---- DATA FOR REVIEW

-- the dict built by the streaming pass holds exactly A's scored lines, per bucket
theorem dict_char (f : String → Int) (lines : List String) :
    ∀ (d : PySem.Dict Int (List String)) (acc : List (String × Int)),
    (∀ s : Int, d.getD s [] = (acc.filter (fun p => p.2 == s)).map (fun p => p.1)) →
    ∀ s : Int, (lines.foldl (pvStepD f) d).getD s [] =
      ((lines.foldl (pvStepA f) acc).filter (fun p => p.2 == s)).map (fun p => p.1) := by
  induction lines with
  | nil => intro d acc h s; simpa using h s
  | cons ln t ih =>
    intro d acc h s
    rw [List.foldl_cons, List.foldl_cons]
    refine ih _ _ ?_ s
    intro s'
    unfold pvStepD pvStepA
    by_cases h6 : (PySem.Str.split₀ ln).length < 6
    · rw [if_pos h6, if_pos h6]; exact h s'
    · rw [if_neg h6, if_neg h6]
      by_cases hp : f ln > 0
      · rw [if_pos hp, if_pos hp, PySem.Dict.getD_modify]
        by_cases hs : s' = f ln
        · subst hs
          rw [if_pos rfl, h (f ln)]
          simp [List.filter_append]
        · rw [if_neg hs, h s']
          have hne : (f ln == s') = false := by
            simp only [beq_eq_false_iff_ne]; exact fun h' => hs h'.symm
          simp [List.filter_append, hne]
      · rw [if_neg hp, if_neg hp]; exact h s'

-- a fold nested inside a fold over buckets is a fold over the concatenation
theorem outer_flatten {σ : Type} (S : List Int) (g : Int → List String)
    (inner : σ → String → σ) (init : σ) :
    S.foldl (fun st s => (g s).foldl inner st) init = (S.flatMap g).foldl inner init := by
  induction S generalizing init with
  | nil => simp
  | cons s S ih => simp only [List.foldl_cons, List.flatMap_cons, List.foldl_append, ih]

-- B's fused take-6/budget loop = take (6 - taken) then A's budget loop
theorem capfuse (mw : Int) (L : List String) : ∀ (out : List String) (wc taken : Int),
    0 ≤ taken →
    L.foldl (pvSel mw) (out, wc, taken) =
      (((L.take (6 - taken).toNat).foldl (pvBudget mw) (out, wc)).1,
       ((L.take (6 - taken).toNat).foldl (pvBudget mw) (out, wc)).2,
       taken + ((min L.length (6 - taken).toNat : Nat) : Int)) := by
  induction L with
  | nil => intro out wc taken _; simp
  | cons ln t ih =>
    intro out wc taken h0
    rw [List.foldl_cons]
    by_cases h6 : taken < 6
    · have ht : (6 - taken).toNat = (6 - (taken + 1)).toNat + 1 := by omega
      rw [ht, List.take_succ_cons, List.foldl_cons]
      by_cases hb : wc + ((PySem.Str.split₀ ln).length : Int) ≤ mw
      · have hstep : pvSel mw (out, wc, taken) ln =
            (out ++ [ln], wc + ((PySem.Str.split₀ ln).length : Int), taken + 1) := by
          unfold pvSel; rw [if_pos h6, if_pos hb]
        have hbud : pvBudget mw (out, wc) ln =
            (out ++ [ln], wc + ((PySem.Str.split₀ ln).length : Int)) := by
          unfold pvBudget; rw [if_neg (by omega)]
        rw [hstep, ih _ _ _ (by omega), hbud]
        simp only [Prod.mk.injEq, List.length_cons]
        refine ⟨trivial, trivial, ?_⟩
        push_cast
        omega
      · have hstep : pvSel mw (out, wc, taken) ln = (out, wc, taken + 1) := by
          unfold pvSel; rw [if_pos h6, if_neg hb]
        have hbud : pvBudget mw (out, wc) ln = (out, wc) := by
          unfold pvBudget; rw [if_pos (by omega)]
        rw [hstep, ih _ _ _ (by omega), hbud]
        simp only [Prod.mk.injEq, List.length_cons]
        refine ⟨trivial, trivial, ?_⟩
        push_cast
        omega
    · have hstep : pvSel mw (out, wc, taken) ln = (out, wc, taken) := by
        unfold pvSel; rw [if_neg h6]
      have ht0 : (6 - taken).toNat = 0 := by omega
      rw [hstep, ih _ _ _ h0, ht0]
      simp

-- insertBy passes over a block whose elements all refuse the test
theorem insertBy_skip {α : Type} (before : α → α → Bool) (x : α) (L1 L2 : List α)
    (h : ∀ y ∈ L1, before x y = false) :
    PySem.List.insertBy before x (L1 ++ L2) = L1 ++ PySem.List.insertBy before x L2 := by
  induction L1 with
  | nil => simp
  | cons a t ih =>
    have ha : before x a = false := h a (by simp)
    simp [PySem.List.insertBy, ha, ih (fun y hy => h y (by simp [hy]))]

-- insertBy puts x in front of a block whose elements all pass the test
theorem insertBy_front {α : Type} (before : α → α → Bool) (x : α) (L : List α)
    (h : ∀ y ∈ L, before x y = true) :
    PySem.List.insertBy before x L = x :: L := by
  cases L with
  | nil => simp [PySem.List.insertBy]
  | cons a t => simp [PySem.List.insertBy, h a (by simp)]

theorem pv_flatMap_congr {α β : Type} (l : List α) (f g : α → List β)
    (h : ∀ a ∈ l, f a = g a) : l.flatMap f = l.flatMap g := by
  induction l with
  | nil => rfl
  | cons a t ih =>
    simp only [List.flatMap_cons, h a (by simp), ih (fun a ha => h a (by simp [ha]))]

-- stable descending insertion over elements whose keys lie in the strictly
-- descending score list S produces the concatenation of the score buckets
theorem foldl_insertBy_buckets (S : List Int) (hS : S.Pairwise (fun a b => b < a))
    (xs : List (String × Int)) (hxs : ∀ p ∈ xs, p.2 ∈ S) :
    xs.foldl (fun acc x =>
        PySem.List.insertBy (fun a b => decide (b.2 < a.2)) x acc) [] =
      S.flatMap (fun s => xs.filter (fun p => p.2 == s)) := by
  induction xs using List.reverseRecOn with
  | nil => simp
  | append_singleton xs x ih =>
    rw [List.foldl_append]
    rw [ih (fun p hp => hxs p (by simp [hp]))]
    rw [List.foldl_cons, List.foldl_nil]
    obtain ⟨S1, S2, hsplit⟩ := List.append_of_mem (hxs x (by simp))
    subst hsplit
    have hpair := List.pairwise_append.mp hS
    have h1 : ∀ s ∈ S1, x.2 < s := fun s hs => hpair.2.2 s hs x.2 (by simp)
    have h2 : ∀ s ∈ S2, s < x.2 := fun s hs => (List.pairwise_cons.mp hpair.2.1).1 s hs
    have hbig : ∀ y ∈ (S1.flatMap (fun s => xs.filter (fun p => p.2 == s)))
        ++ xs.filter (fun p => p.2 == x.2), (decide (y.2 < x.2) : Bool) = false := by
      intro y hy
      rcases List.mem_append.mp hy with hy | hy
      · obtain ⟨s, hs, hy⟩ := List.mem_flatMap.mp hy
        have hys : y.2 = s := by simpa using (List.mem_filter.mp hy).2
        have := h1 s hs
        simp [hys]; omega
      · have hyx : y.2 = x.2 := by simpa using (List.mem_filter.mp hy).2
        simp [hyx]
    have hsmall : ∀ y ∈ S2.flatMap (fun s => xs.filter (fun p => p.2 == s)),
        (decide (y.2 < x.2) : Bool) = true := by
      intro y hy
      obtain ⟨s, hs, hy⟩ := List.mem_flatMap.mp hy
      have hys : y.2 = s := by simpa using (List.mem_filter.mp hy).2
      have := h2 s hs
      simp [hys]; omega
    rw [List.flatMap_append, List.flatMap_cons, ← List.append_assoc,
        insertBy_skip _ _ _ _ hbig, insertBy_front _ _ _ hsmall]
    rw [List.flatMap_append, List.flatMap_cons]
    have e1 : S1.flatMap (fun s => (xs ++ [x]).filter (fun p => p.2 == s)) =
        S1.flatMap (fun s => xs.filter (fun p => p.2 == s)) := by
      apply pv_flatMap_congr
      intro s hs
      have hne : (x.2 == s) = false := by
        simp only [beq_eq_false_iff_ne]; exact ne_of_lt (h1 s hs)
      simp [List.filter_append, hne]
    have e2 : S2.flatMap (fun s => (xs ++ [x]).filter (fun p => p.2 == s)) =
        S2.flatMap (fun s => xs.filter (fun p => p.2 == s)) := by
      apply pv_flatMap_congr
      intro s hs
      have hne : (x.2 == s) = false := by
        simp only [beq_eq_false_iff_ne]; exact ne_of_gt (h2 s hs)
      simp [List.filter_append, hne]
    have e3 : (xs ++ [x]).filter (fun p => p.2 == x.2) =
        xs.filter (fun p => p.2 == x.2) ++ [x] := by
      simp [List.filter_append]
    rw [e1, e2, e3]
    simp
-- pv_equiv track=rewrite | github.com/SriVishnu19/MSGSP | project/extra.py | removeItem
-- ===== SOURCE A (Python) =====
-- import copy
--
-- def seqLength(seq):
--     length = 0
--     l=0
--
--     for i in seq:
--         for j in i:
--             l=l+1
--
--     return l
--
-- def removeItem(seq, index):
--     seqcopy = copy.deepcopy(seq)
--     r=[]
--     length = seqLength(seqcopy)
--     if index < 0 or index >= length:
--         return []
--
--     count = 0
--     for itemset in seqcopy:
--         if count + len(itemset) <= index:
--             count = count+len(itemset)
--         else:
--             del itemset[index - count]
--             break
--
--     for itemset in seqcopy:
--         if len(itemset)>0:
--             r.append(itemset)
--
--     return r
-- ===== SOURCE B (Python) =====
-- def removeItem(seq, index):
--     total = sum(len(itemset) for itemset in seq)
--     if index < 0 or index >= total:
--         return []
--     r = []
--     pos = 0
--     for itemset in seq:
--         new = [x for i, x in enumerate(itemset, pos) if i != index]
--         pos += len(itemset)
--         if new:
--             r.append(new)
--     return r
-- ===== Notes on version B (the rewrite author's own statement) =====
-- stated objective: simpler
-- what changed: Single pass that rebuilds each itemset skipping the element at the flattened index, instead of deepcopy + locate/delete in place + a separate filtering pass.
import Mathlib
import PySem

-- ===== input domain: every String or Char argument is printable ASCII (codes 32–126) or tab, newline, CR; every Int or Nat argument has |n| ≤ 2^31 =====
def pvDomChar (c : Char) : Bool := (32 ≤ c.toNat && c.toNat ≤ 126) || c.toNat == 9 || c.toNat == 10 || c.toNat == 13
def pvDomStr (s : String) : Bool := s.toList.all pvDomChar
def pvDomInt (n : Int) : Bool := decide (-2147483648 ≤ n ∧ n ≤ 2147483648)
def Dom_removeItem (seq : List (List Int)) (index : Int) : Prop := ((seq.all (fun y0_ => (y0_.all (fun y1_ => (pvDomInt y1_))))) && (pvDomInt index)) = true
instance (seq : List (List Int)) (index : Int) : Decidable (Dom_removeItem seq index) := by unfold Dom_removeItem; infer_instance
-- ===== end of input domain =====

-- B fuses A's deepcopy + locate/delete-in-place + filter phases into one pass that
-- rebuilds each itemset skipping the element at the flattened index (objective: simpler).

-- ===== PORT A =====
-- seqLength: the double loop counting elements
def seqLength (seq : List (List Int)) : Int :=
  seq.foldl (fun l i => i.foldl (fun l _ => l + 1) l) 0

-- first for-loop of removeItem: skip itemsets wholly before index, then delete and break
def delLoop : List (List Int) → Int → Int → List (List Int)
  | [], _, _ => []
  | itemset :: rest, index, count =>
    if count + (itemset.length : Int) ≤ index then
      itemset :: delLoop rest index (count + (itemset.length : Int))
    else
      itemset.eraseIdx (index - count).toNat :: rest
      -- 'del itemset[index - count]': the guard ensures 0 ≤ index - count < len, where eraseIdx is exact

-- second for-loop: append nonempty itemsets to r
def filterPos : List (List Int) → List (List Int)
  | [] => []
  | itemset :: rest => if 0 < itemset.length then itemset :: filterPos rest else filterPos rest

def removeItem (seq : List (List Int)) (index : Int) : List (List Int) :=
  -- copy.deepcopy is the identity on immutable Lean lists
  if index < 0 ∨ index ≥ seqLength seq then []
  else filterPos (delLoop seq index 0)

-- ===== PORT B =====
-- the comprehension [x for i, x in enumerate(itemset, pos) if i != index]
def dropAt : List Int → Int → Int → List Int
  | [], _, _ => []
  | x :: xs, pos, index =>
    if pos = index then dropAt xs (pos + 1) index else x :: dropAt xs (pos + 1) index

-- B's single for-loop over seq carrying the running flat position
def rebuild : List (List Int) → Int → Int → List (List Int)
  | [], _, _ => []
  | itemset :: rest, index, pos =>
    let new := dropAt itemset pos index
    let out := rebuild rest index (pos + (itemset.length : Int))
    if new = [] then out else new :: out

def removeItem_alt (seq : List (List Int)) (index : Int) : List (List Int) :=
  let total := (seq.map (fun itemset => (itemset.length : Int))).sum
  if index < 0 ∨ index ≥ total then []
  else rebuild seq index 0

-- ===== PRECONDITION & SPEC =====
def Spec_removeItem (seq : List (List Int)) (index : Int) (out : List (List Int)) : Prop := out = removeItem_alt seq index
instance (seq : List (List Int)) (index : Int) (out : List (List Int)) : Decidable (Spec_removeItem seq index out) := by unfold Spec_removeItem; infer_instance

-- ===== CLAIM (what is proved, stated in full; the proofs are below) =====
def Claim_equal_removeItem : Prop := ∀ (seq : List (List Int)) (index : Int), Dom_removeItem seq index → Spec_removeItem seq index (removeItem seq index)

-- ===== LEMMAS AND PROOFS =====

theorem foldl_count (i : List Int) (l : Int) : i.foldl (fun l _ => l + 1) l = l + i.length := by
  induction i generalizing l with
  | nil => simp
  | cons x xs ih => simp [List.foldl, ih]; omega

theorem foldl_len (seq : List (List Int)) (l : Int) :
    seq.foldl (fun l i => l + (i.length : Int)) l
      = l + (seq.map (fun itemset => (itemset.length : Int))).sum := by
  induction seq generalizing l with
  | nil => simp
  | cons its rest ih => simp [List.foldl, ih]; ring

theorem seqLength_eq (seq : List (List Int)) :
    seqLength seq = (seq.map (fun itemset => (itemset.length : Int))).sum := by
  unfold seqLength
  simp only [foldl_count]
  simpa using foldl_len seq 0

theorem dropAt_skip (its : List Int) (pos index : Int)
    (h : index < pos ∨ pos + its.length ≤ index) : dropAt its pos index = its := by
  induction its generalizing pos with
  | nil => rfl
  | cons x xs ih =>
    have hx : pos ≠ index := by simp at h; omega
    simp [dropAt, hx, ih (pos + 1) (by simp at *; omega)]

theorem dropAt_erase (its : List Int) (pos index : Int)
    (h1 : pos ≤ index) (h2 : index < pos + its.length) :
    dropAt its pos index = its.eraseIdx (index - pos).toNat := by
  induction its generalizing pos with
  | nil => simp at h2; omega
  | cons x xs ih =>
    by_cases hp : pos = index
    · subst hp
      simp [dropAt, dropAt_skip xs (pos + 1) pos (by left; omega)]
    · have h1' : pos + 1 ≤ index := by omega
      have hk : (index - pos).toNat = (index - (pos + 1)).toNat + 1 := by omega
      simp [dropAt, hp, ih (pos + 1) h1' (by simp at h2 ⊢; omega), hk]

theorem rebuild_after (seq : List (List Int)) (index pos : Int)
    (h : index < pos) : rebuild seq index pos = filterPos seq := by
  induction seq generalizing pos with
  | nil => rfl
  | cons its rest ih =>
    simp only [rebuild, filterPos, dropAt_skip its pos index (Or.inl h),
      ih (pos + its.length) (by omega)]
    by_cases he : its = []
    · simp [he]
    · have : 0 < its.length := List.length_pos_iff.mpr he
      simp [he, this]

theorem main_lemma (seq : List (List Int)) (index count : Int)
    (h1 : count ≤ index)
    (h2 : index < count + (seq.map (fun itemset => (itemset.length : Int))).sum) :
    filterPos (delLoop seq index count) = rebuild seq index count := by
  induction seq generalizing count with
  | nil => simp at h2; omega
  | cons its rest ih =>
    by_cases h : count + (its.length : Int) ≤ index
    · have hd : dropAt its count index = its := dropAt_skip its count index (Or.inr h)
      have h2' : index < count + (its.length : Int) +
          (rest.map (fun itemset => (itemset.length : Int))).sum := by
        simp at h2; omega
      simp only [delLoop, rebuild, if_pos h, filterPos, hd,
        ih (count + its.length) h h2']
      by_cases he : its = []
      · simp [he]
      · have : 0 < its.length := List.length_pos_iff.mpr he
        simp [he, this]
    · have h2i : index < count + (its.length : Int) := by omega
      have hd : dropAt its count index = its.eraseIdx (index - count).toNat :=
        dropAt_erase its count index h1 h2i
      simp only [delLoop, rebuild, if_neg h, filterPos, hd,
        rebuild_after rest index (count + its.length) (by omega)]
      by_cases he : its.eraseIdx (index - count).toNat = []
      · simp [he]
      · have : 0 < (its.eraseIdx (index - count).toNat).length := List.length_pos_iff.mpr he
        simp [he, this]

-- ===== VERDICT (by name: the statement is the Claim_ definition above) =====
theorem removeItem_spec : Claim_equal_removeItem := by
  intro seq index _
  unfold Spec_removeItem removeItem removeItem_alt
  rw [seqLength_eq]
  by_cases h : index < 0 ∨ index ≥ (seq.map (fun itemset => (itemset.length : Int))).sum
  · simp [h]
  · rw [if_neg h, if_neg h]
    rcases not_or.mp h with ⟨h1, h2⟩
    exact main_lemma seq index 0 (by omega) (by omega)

--------

# REQUIREMENT
Up to and including the line with "L.foldl (pvSel mw)", print every line of the records from the start.

# EXERCISE SOLUTION
-- the dict built by the streaming pass holds exactly A's scored lines, per bucket
theorem dict_char (f : String → Int) (lines : List String) :
    ∀ (d : PySem.Dict Int (List String)) (acc : List (String × Int)),
    (∀ s : Int, d.getD s [] = (acc.filter (fun p => p.2 == s)).map (fun p => p.1)) →
    ∀ s : Int, (lines.foldl (pvStepD f) d).getD s [] =
      ((lines.foldl (pvStepA f) acc).filter (fun p => p.2 == s)).map (fun p => p.1) := by
  induction lines with
  | nil => intro d acc h s; simpa using h s
  | cons ln t ih =>
    intro d acc h s
    rw [List.foldl_cons, List.foldl_cons]
    refine ih _ _ ?_ s
    intro s'
    unfold pvStepD pvStepA
    by_cases h6 : (PySem.Str.split₀ ln).length < 6
    · rw [if_pos h6, if_pos h6]; exact h s'
    · rw [if_neg h6, if_neg h6]
      by_cases hp : f ln > 0
      · rw [if_pos hp, if_pos hp, PySem.Dict.getD_modify]
        by_cases hs : s' = f ln
        · subst hs
          rw [if_pos rfl, h (f ln)]
          simp [List.filter_append]
        · rw [if_neg hs, h s']
          have hne : (f ln == s') = false := by
            simp only [beq_eq_false_iff_ne]; exact fun h' => hs h'.symm
          simp [List.filter_append, hne]
      · rw [if_neg hp, if_neg hp]; exact h s'

-- a fold nested inside a fold over buckets is a fold over the concatenation
theorem outer_flatten {σ : Type} (S : List Int) (g : Int → List String)
    (inner : σ → String → σ) (init : σ) :
    S.foldl (fun st s => (g s).foldl inner st) init = (S.flatMap g).foldl inner init := by
  induction S generalizing init with
  | nil => simp
  | cons s S ih => simp only [List.foldl_cons, List.flatMap_cons, List.foldl_append, ih]

-- B's fused take-6/budget loop = take (6 - taken) then A's budget loop
theorem capfuse (mw : Int) (L : List String) : ∀ (out : List String) (wc taken : Int),
    0 ≤ taken →
    L.foldl (pvSel mw) (out, wc, taken) =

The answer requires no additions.